What to work on: Transcribe word for word the lines below from the line with "constructor" through the line with "apply List.filter_congr", ends included.

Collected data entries
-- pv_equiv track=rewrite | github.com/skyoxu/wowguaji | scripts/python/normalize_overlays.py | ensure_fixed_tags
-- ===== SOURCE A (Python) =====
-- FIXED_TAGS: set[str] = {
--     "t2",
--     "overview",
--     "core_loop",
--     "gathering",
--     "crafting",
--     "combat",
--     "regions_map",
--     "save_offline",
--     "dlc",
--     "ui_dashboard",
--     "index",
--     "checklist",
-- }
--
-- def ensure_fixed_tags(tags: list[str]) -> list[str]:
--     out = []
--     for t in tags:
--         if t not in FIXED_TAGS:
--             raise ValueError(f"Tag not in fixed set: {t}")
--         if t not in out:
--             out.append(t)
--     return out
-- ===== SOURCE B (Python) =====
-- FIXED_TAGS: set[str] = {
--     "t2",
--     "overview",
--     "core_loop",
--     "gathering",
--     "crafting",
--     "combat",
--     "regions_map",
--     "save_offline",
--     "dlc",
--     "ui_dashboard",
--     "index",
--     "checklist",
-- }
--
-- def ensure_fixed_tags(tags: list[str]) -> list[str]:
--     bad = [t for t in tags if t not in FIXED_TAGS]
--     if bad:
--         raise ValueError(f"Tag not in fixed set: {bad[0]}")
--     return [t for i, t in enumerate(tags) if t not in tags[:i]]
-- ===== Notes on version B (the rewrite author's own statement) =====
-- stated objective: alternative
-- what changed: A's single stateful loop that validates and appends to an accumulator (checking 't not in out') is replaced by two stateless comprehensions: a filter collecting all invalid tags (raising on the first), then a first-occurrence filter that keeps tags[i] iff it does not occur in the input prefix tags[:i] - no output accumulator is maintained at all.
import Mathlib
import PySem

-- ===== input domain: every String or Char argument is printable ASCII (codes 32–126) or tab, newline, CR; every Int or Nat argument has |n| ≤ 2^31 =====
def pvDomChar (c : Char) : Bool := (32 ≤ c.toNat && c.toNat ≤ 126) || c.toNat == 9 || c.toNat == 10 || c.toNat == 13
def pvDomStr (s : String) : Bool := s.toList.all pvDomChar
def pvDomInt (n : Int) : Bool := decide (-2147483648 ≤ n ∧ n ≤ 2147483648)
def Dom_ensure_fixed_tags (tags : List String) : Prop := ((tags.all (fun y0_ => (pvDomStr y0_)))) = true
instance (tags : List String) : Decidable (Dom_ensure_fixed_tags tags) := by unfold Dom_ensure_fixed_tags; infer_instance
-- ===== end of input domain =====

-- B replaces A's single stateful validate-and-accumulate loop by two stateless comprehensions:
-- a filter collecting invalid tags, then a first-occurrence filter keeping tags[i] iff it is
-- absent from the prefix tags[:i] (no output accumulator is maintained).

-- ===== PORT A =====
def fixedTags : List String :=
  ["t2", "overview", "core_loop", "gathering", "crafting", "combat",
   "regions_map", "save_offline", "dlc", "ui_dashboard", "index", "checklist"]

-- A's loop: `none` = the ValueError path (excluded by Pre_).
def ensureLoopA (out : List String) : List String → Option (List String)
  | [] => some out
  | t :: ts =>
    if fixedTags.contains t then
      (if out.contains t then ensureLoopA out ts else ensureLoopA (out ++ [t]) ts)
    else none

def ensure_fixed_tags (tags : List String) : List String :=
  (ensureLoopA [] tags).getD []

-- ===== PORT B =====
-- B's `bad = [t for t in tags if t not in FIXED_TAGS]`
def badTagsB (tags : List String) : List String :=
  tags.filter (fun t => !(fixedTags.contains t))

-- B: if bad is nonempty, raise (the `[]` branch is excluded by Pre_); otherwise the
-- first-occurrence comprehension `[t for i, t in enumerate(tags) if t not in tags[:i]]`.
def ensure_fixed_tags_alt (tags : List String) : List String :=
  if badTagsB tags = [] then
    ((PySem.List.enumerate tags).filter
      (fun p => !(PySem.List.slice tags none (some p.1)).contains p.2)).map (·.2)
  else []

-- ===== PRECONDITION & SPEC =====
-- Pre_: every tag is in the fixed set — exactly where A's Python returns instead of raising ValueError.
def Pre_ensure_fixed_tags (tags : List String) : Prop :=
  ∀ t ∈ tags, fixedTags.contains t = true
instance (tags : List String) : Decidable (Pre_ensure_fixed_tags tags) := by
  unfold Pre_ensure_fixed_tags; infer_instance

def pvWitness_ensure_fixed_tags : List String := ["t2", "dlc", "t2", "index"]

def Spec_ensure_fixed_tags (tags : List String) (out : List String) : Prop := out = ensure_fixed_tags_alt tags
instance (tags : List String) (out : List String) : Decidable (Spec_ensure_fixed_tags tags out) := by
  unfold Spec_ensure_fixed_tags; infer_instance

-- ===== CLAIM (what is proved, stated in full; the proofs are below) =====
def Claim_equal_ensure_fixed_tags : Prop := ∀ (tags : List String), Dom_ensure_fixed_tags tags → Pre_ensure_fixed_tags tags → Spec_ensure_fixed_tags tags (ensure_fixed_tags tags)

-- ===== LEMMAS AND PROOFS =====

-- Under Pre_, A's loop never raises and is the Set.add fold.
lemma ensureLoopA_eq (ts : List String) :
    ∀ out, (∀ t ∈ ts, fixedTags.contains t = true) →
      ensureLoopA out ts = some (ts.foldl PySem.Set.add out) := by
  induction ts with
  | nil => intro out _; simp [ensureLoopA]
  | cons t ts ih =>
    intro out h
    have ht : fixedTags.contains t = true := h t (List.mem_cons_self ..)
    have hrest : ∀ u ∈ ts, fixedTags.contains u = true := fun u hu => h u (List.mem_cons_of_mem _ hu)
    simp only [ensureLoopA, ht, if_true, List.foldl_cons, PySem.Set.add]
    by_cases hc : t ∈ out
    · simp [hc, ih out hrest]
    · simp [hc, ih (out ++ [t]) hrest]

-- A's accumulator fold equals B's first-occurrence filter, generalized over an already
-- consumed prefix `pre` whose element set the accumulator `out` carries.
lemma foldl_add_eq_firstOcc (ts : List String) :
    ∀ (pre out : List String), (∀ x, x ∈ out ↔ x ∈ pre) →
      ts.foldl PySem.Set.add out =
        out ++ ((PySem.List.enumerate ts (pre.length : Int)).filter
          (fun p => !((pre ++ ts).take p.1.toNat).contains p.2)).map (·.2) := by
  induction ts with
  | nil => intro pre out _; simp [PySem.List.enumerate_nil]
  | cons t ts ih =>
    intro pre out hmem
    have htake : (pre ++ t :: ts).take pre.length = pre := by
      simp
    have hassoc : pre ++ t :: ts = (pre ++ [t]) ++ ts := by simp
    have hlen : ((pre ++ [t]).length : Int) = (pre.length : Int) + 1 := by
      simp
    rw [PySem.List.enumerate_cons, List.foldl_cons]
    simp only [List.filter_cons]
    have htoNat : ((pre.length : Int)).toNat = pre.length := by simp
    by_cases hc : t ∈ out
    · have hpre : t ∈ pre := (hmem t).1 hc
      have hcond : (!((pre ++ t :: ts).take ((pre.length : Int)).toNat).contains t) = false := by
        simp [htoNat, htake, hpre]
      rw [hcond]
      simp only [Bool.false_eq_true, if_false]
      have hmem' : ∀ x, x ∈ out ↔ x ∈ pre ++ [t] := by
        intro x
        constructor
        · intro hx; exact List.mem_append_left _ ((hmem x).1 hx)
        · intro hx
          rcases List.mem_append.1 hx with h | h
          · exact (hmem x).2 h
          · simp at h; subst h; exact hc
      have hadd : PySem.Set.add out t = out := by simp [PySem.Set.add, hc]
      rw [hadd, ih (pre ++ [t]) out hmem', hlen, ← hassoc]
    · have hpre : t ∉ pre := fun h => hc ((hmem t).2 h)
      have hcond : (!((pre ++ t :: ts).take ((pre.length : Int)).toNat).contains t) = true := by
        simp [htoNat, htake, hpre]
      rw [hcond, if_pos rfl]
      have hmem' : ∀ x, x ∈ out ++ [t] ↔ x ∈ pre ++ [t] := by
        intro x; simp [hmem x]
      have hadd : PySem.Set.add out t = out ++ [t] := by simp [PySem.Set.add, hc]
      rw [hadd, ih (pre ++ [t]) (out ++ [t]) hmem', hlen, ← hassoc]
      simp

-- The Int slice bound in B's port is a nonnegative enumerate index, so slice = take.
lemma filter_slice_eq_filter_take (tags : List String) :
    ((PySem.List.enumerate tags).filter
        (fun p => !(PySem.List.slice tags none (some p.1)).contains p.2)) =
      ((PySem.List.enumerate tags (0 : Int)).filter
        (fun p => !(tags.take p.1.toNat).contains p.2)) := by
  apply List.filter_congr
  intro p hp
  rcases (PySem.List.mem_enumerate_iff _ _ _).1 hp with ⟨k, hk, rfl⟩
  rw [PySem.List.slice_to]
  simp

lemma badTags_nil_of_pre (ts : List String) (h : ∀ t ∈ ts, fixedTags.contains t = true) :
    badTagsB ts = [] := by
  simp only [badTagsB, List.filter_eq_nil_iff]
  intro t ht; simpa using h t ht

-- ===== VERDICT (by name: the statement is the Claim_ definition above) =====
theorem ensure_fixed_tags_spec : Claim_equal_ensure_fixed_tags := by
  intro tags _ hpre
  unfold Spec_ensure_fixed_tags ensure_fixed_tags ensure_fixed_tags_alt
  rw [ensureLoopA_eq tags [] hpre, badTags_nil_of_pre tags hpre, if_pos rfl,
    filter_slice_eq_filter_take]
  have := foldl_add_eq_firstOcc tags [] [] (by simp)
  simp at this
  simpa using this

Output of the exercise:
        constructor
        · intro hx; exact List.mem_append_left _ ((hmem x).1 hx)
        · intro hx
          rcases List.mem_append.1 hx with h | h
          · exact (hmem x).2 h
          · simp at h; subst h; exact hc
      have hadd : PySem.Set.add out t = out := by simp [PySem.Set.add, hc]
      rw [hadd, ih (pre ++ [t]) out hmem', hlen, ← hassoc]
    · have hpre : t ∉ pre := fun h => hc ((hmem t).2 h)
      have hcond : (!((pre ++ t :: ts).take ((pre.length : Int)).toNat).contains t) = true := by
        simp [htoNat, htake, hpre]
      rw [hcond, if_pos rfl]
      have hmem' : ∀ x, x ∈ out ++ [t] ↔ x ∈ pre ++ [t] := by
        intro x; simp [hmem x]
      have hadd : PySem.Set.add out t = out ++ [t] := by simp [PySem.Set.add, hc]
      rw [hadd, ih (pre ++ [t]) (out ++ [t]) hmem', hlen, ← hassoc]
      simp

-- The Int slice bound in B's port is a nonnegative enumerate index, so slice = take.
lemma filter_slice_eq_filter_take (tags : List String) :
    ((PySem.List.enumerate tags).filter
        (fun p => !(PySem.List.slice tags none (some p.1)).contains p.2)) =
      ((PySem.List.enumerate tags (0 : Int)).filter
        (fun p => !(tags.take p.1.toNat).contains p.2)) := by
  apply List.filter_congr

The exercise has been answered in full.